In the material below, which lines hold the word "objective"? Pick each one out.

= Beginning of Section =

-- pv_equiv track=rewrite | github.com/oryet/PublicLib | Protocol/General.py | specialdata
-- ===== SOURCE A (Python) =====
-- def specialdata(exdata):
--     c = ''
--     i = 0
--     ml=[]
--     oadtimes=0
--     moerdatalist = exdata.split(',')
--     if len(moerdatalist) > 2 and len(moerdatalist) < 6:
--         ml.extend(moerdatalist)
--         oadtimes=len(ml)
--     #数据项大于5个，说明是需量和时间，它们之间的逗号要保留
--     elif len(moerdatalist) > 5:
--         for item in moerdatalist:
--             i += 1
--             c += item + ","
--             if i == 2:
--                 i = 0
--                 ml.append(c[:-1])
--                 c = ''
--                 continue
--         oadtimes = len(ml)
--     else:
--         ml.append(exdata)
--         oadtimes = len(ml)
--     return ml,oadtimes
-- ===== SOURCE B (Python) =====
-- def specialdata(exdata):
--     moerdatalist = exdata.split(',')
--     n = len(moerdatalist)
--     if 2 < n < 6:
--         return list(moerdatalist), n
--     if n > 5:
--         # pair consecutive items by consuming one iterator twice per step
--         it = iter(moerdatalist)
--         ml = [a + ',' + b for a, b in zip(it, it)]
--         return ml, len(ml)
--     return [exdata], 1
-- ===== Notes on version B (the rewrite author's own statement) =====
-- stated objective: idiomatic
-- what changed: The counter/accumulator loop of the >5 branch is replaced by direct pairwise consumption of one iterator (zip(it, it)) joining each consecutive pair, so the running string c, the toggle counter i and the trailing-comma strip disappear; the three-way branch becomes early returns.
import Mathlib
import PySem

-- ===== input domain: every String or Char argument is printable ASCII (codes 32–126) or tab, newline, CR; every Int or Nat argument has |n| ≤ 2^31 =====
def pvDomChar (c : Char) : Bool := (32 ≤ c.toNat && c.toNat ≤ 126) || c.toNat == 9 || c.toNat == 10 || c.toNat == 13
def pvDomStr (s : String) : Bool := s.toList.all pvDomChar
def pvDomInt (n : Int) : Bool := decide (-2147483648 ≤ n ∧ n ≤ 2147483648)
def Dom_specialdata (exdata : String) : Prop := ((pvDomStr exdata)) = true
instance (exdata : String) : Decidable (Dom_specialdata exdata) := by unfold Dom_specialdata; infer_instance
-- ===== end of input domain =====

-- B replaces A's running-string/toggle-counter loop (and its trailing-comma strip) in the >5 branch by
-- direct pairwise consumption of the split list (zip(it, it)); objective: idiomatic, same cost.

-- ===== PORT A =====
-- A's loop body: i += 1; c += item + ','; on i == 2 reset and append c[:-1]
def specialdataStep (s : String × Int × List String) (item : String) : String × Int × List String :=
  let i := s.2.1 + 1
  let c := s.1 ++ (item ++ ",")
  if i == 2 then ("", 0, s.2.2 ++ [PySem.Str.slice c none (some (-1))])
  else (c, i, s.2.2)

def specialdata (exdata : String) : List String × Int :=
  let moerdatalist := (PySem.Str.split? exdata ",").getD []
  if moerdatalist.length > 2 ∧ moerdatalist.length < 6 then
    let ml := ([] : List String) ++ moerdatalist
    (ml, (ml.length : Int))
  else if moerdatalist.length > 5 then
    let st := moerdatalist.foldl specialdataStep ("", 0, ([] : List String))
    (st.2.2, (st.2.2.length : Int))
  else
    ([exdata], (1 : Int))

-- ===== PORT B =====
-- Source B's zip(it, it) consumes the list two items at a time; ported as this two-at-a-time recursion (exact).
def pairJoin : List String → List String
  | a :: b :: rest => (a ++ "," ++ b) :: pairJoin rest
  | _ => []

def specialdata_alt (exdata : String) : List String × Int :=
  let l := (PySem.Str.split? exdata ",").getD []
  let n : Nat := l.length
  if n > 2 ∧ n < 6 then
    (l, (n : Int))
  else if n > 5 then
    let ml := pairJoin l
    (ml, (ml.length : Int))
  else
    ([exdata], (1 : Int))

-- ===== PRECONDITION & SPEC =====
def Spec_specialdata (exdata : String) (out : List String × Int) : Prop := out = specialdata_alt exdata
instance (exdata : String) (out : List String × Int) : Decidable (Spec_specialdata exdata out) := by unfold Spec_specialdata; infer_instance

-- ===== CLAIM (what is proved, stated in full; the proofs are below) =====
def Claim_equal_specialdata : Prop := ∀ (exdata : String), Dom_specialdata exdata → Spec_specialdata exdata (specialdata exdata)

-- ===== LEMMAS AND PROOFS =====

-- A's c[:-1] after two extensions: ("" ++ (a ++ ",")) ++ (b ++ ",") minus its last char is a ++ "," ++ b
theorem specialdata_strip_pair (a b : String) :
    PySem.Str.slice (("" ++ (a ++ ",")) ++ (b ++ ",")) none (some (-1)) = a ++ "," ++ b := by
  have h' : (PySem.Str.slice (("" ++ (a ++ ",")) ++ (b ++ ",")) none (some (-1))).toList
      = (a ++ "," ++ b).toList := by
    rw [PySem.Str.slice_to_neg_one]
    have hsplit : (("" ++ (a ++ ",")) ++ (b ++ ",")).toList = (a ++ "," ++ b).toList ++ [','] := by
      simp [String.toList_append]
    rw [hsplit, List.dropLast_concat]
  apply String.ext
  simpa [String.toList] using h'

-- A's fold over the split list, started with empty c and i = 0, appends exactly the joined pairs
theorem specialdata_fold_pairs (l : List String) :
    ∀ ml : List String, (l.foldl specialdataStep ("", 0, ml)).2.2 = ml ++ pairJoin l := by
  induction l using pairJoin.induct with
  | case1 a b rest ih =>
      intro ml
      have h1 : specialdataStep ("", 0, ml) a = ("" ++ (a ++ ","), 1, ml) := by
        simp [specialdataStep]
      have h2 : specialdataStep ("" ++ (a ++ ","), 1, ml) b
          = ("", 0, ml ++ [PySem.Str.slice (("" ++ (a ++ ",")) ++ (b ++ ",")) none (some (-1))]) := by
        simp [specialdataStep]
      simp only [List.foldl, h1, h2, ih, specialdata_strip_pair, pairJoin]
      simp
  | case2 t h =>
      intro ml
      match t, h with
      | [], _ => simp [pairJoin]
      | [a], _ => simp [pairJoin, List.foldl, specialdataStep]
      | a :: b :: r, h => exact (h a b r rfl).elim

-- ===== VERDICT (by name: the statement is the Claim_ definition above) =====
theorem specialdata_spec : Claim_equal_specialdata := by
  unfold Claim_equal_specialdata
  intro exdata _
  unfold Spec_specialdata
  simp only [specialdata, specialdata_alt]
  split_ifs with h1 h2
  · rfl
  · have h := specialdata_fold_pairs ((PySem.Str.split? exdata ",").getD []) []
    simp only [List.nil_append] at h
    rw [h]
  · rfl
-- pv_equiv track=rewrite | github.com/Elyseum/AdventOfCode2020 | day07.py | packing_options
-- ===== SOURCE A (Python) =====
-- def packing_options_direct(rules, color):
--   options = set()
--   for (rule_color, cont_bags) in rules:
--     for (cont_bag_color, _) in cont_bags:
--       if cont_bag_color == color:
--         options.add(rule_color)
--   return options
--
-- def packing_options(rules, color):
--   options = set()
--   colors_to_check = [color]
--   while len(colors_to_check) > 0:
--     color_to_check = colors_to_check.pop()
--     cur = packing_options_direct(rules, color_to_check)
--     for el in cur:
--       if el not in options:
--         options.add(el)
--         colors_to_check.append(el)
--   return options
-- ===== SOURCE B (Python) =====
-- def packing_options(rules, color):
--   # Build a reverse-adjacency index once (contained color -> list of containers),
--   # then walk it with a stack instead of rescanning all rules per color.
--   contained_in = {}
--   for (rule_color, cont_bags) in rules:
--     for (cont_bag_color, _) in cont_bags:
--       contained_in.setdefault(cont_bag_color, []).append(rule_color)
--   options = set()
--   stack = [color]
--   while stack:
--     cur = stack.pop()
--     for el in contained_in.get(cur, []):
--       if el not in options:
--         options.add(el)
--         stack.append(el)
--   return options
-- ===== Notes on version B (the rewrite author's own statement) =====
-- stated objective: alternative
-- what changed: B builds a reverse-adjacency dict (contained color -> list of container colors) once and the worklist loop looks containers up in it, instead of A's rescan of the entire rule list for every popped color; asymptotically O(V+E) vs A's scan-per-discovered-color, though a timing run could not measure a speedup on the generated inputs.
import Mathlib
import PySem

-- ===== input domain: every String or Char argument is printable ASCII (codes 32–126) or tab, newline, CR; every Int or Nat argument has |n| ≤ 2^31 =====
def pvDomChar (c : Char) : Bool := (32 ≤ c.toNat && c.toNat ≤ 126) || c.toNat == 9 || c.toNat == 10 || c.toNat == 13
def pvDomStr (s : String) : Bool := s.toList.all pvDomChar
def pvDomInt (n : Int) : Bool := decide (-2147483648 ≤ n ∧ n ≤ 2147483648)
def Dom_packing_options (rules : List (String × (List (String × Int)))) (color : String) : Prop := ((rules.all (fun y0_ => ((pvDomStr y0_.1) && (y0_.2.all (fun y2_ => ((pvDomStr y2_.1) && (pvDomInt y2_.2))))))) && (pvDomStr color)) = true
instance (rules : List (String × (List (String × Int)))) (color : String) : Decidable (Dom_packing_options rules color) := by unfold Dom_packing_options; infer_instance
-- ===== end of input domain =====

-- B replaces A's per-color rescan of the whole rule list by a reverse-adjacency
-- dict built once, then walks it with the same stack (objective: alternative).
-- Both Pythons return a set; the ports list its elements in first-insertion order.

-- 'if el not in options: options.add(el); colors_to_check.append(el)' — the shared
-- body of the worklist loop, written identically in A's and B's Python sources
def pvStep (st : PySem.Set String × List String) (el : String) : PySem.Set String × List String :=
  if PySem.Set.contains st.1 el then st else (PySem.Set.add st.1 el, st.2 ++ [el])

-- number of colors of U not yet in options: the core of the termination measure
def pvGap (U : List String) (o : PySem.Set String) : Nat :=
  (U.filter (fun x => !(PySem.Set.contains o x))).length

lemma pvGap_add_lt (U : List String) (o : PySem.Set String) (x : String)
    (hxU : x ∈ U) (hx : PySem.Set.contains o x = false) :
    pvGap U (PySem.Set.add o x) < pvGap U o := by
  unfold pvGap
  have hxo : x ∉ o := fun hm => by
    rw [(PySem.Set.contains_iff o x).2 hm] at hx; exact Bool.true_eq_false.mp hx
  have hc : ∀ y, PySem.Set.contains (PySem.Set.add o x) y
      = (PySem.Set.contains o y || (y == x)) := by
    intro y
    rw [PySem.Set.add_eq_ite, if_neg hxo]
    simp only [PySem.Set.contains]
    simp [Bool.beq_eq_decide_eq]
  have hfe : U.filter (fun y => !(PySem.Set.contains (PySem.Set.add o x) y))
      = (U.filter (fun y => !(PySem.Set.contains o y))).filter (fun y => !(y == x)) := by
    rw [List.filter_filter]
    exact List.filter_congr (fun y _ => by rw [hc y]; simp [Bool.and_comm])
  rw [hfe]
  apply List.length_filter_lt_length_iff_exists.2
  exact ⟨x, List.mem_filter.2 ⟨hxU, by rw [hx]; rfl⟩, by simp⟩

lemma pvStep_measure (U : List String) (cur : List String)
    (h : ∀ el ∈ cur, el ∈ U) (o : PySem.Set String) (s : List String) :
    2 * pvGap U (cur.foldl pvStep (o, s)).1 + (cur.foldl pvStep (o, s)).2.length
      ≤ 2 * pvGap U o + s.length := by
  induction cur generalizing o s with
  | nil => simp
  | cons x xs ih =>
    have hxs : ∀ el ∈ xs, el ∈ U := fun el hel => h el (List.mem_cons_of_mem _ hel)
    simp only [List.foldl_cons, pvStep]
    cases hc : PySem.Set.contains (o, s).1 x
    · rw [if_neg (by decide)]
      have hlt := pvGap_add_lt U o x (h x List.mem_cons_self) hc
      have hih := ih hxs (PySem.Set.add o x) (s ++ [x])
      rw [List.length_append] at hih
      simp only [List.length_singleton] at hih
      omega
    · rw [if_pos rfl]
      exact ih hxs o s

-- ===== PORT A =====
-- packing_options_direct: scan every rule for bags that directly contain `color`
def packing_options_direct (rules : List (String × (List (String × Int)))) (color : String) :
    PySem.Set String :=
  rules.foldl (fun options p =>
    p.2.foldl (fun o q => if q.1 == color then PySem.Set.add o p.1 else o) options)
    PySem.Set.empty

lemma mem_packing_options_direct (rules : List (String × (List (String × Int)))) (color : String) :
    ∀ x ∈ packing_options_direct rules color, x ∈ rules.map (·.1) := by
  unfold packing_options_direct
  suffices h : ∀ (rules : List (String × (List (String × Int)))) (init : PySem.Set String),
      ∀ x ∈ rules.foldl (fun options p =>
        p.2.foldl (fun o q => if q.1 == color then PySem.Set.add o p.1 else o) options) init,
      x ∈ init ∨ x ∈ rules.map (·.1) by
    intro x hx
    rcases h rules PySem.Set.empty x hx with h' | h'
    · simp [PySem.Set.empty] at h'
    · exact h'
  intro rules
  induction rules with
  | nil => intro init x hx; exact Or.inl hx
  | cons r rs ih =>
    intro init x hx
    simp only [List.foldl_cons] at hx
    rcases ih _ x hx with h' | h'
    · have hin : ∀ (bags : List (String × Int)) (o : PySem.Set String),
          x ∈ bags.foldl (fun o q => if q.1 == color then PySem.Set.add o r.1 else o) o →
          x ∈ o ∨ x = r.1 := by
        intro bags
        induction bags with
        | nil => intro o ho; exact Or.inl ho
        | cons b bs ihb =>
          intro o ho
          simp only [List.foldl_cons] at ho
          rcases ihb _ ho with h2 | h2
          · by_cases hb : (b.1 == color) = true
            · rw [if_pos hb] at h2
              rcases (PySem.Set.mem_add o r.1 x).1 h2 with h3 | h3
              · exact Or.inl h3
              · exact Or.inr h3
            · rw [if_neg hb] at h2
              exact Or.inl h2
          · exact Or.inr h2
      rcases hin r.2 init h' with h2 | h2
      · exact Or.inl h2
      · exact Or.inr (by simp [h2])
    · exact Or.inr (List.mem_cons_of_mem _ h')

-- A's while loop: pop() the last color, scan all rules for its direct containers,
-- record and push the not-yet-seen ones
def packing_options_loop (rules : List (String × (List (String × Int))))
    (options : PySem.Set String) (stack : List String) : PySem.Set String :=
  match hp : PySem.List.pop? stack with
  | none => options
  | some (c, rest) =>
    let st := (packing_options_direct rules c).foldl pvStep (options, rest)
    packing_options_loop rules st.1 st.2
termination_by 2 * pvGap (rules.map (·.1)) options + stack.length
decreasing_by
  have hlen := PySem.List.length_of_pop?_eq_some stack hp
  have h2 := pvStep_measure (rules.map (·.1)) (packing_options_direct rules c)
    (mem_packing_options_direct rules c) options rest
  simp only [] at hlen h2 ⊢
  omega

def packing_options (rules : List (String × (List (String × Int)))) (color : String) :
    List String :=
  packing_options_loop rules PySem.Set.empty [color]

-- ===== PORT B =====
-- build the reverse-adjacency index once: contained color -> containers, in scan order
def pvRevIndex (rules : List (String × (List (String × Int)))) :
    PySem.Dict String (List String) :=
  rules.foldl (fun d p =>
    p.2.foldl (fun d q => d.modify q.1 [] (fun l => l ++ [p.1])) d)
    PySem.Dict.empty

lemma mem_getD_values_flatten (d : PySem.Dict String (List String)) (c : String) :
    ∀ el ∈ d.getD c [], el ∈ d.values.flatten := by
  intro el hel
  rw [PySem.Dict.getD_eq_get?_getD] at hel
  cases hg : d.get? c with
  | none => rw [hg] at hel; simp at hel
  | some v =>
    rw [hg] at hel
    simp only [Option.getD_some] at hel
    have hv : v ∈ d.values :=
      List.mem_map.2 ⟨(c, v), PySem.Dict.mem_items_of_get?_eq_some d hg, rfl⟩
    exact List.mem_flatten.2 ⟨v, hv, hel⟩

-- B's while loop: pop() the last color, look its containers up in the index,
-- record and push the not-yet-seen ones
def packing_options_alt_loop (contained_in : PySem.Dict String (List String))
    (options : PySem.Set String) (stack : List String) : PySem.Set String :=
  match hp : PySem.List.pop? stack with
  | none => options
  | some (c, rest) =>
    let st := (contained_in.getD c []).foldl pvStep (options, rest)
    packing_options_alt_loop contained_in st.1 st.2
termination_by 2 * pvGap contained_in.values.flatten options + stack.length
decreasing_by
  have hlen := PySem.List.length_of_pop?_eq_some stack hp
  have h2 := pvStep_measure contained_in.values.flatten (contained_in.getD c [])
    (mem_getD_values_flatten contained_in c) options rest
  simp only [] at hlen h2 ⊢
  omega

def packing_options_alt (rules : List (String × (List (String × Int)))) (color : String) :
    List String :=
  packing_options_alt_loop (pvRevIndex rules) PySem.Set.empty [color]

-- ===== PRECONDITION & SPEC =====
def Spec_packing_options (rules : List (String × (List (String × Int)))) (color : String) (out : List String) : Prop := out = packing_options_alt rules color
instance (rules : List (String × (List (String × Int)))) (color : String) (out : List String) : Decidable (Spec_packing_options rules color out) := by unfold Spec_packing_options; infer_instance

-- ===== CLAIM (what is proved, stated in full; the proofs are below) =====
def Claim_equal_packing_options : Prop := ∀ (rules : List (String × (List (String × Int)))) (color : String), Dom_packing_options rules color → Spec_packing_options rules color (packing_options rules color)

-- ===== LEMMAS AND PROOFS =====

-- the flat list of (contained color, container color) pairs both ports traverse
def pvFlat (rules : List (String × (List (String × Int)))) : List (String × String) :=
  rules.flatMap (fun p => p.2.map (fun q => (q.1, p.1)))

-- the containers of c, in scan order, with duplicates
def pvRevL (rules : List (String × (List (String × Int)))) (c : String) : List String :=
  ((pvFlat rules).filter (fun pr => pr.1 == c)).map (·.2)

lemma packing_options_direct_eq_ofList (rules : List (String × (List (String × Int))))
    (c : String) :
    packing_options_direct rules c = PySem.Set.ofList (pvRevL rules c) := by
  unfold packing_options_direct pvRevL pvFlat
  rw [PySem.Set.ofList_eq_foldl, List.foldl_map, List.foldl_filter, List.foldl_flatMap]
  congr 1
  funext o p
  rw [List.foldl_map]

lemma pvRevIndex_getD (rules : List (String × (List (String × Int)))) (c : String) :
    (pvRevIndex rules).getD c [] = pvRevL rules c := by
  unfold pvRevIndex pvRevL pvFlat
  have hflat : rules.foldl (fun d p =>
      p.2.foldl (fun d q => d.modify q.1 [] (fun l => l ++ [p.1])) d) PySem.Dict.empty
      = (rules.flatMap (fun p => p.2.map (fun q => (q.1, p.1)))).foldl
          (fun d pr => d.modify pr.1 [] (fun l => l ++ [pr.2])) PySem.Dict.empty := by
    rw [List.foldl_flatMap]
    congr 1
    funext d p
    rw [List.foldl_map]
  rw [hflat, PySem.Dict.getD_foldl_modify_append]
  simp [PySem.Dict.getD_empty]

lemma mem_fst_pvStep (st : PySem.Set String × List String) (el y : String)
    (h : y ∈ st.1) : y ∈ (pvStep st el).1 := by
  unfold pvStep
  split
  · exact h
  · exact (PySem.Set.mem_add st.1 el y).2 (Or.inl h)

lemma mem_fst_foldl_of_mem_st (L : List String) (st : PySem.Set String × List String)
    (y : String) (h : y ∈ st.1) : y ∈ (L.foldl pvStep st).1 := by
  induction L generalizing st with
  | nil => exact h
  | cons x xs ih => exact ih _ (mem_fst_pvStep st x y h)

lemma mem_fst_foldl_of_mem (L : List String) (st : PySem.Set String × List String)
    (y : String) (h : y ∈ L) : y ∈ (L.foldl pvStep st).1 := by
  induction L generalizing st with
  | nil => simp at h
  | cons x xs ih =>
    rw [List.foldl_cons]
    rcases List.mem_cons.1 h with h' | h'
    · subst h'
      apply mem_fst_foldl_of_mem_st
      unfold pvStep
      split
      · exact (PySem.Set.contains_iff _ _).1 (by assumption)
      · exact (PySem.Set.mem_add st.1 y y).2 (Or.inr rfl)
    · exact ih _ h'

lemma foldl_pvStep_ofList (L : List String) (st : PySem.Set String × List String) :
    (PySem.Set.ofList L).foldl pvStep st = L.foldl pvStep st := by
  induction L using List.reverseRecOn with
  | nil => rfl
  | append_singleton xs x ih =>
    rw [PySem.Set.ofList_append_singleton, PySem.Set.add_eq_ite]
    by_cases hx : x ∈ PySem.Set.ofList xs
    · rw [if_pos hx, ih, List.foldl_append]
      have hmem : x ∈ (xs.foldl pvStep st).1 :=
        mem_fst_foldl_of_mem xs st x ((PySem.Set.mem_ofList xs x).1 hx)
      simp only [List.foldl_cons, List.foldl_nil, pvStep,
        if_pos ((PySem.Set.contains_iff _ _).2 hmem)]
    · rw [if_neg hx, List.foldl_append, List.foldl_append, ih]

lemma loop_eq_loop_alt (rules : List (String × (List (String × Int))))
    (options : PySem.Set String) (stack : List String) :
    packing_options_loop rules options stack
      = packing_options_alt_loop (pvRevIndex rules) options stack := by
  fun_induction packing_options_loop rules options stack with
  | case1 options stack hp =>
    rw [packing_options_alt_loop, hp]
  | case2 options stack c rest hp st ih =>
    rw [packing_options_alt_loop, hp]
    have hcur : (packing_options_direct rules c).foldl pvStep (options, rest)
        = ((pvRevIndex rules).getD c []).foldl pvStep (options, rest) := by
      rw [packing_options_direct_eq_ofList, pvRevIndex_getD, foldl_pvStep_ofList]
    simp only [← hcur]
    exact ih

-- ===== VERDICT (by name: the statement is the Claim_ definition above) =====
theorem packing_options_spec : Claim_equal_packing_options := by
  intro rules color _
  unfold Spec_packing_options packing_options packing_options_alt
  exact loop_eq_loop_alt rules PySem.Set.empty [color]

= End of Section =

## Response area
-- stated objective: idiomatic
-- direct pairwise consumption of the split list (zip(it, it)); objective: idiomatic, same cost.
-- stated objective: alternative
-- dict built once, then walks it with the same stack (objective: alternative).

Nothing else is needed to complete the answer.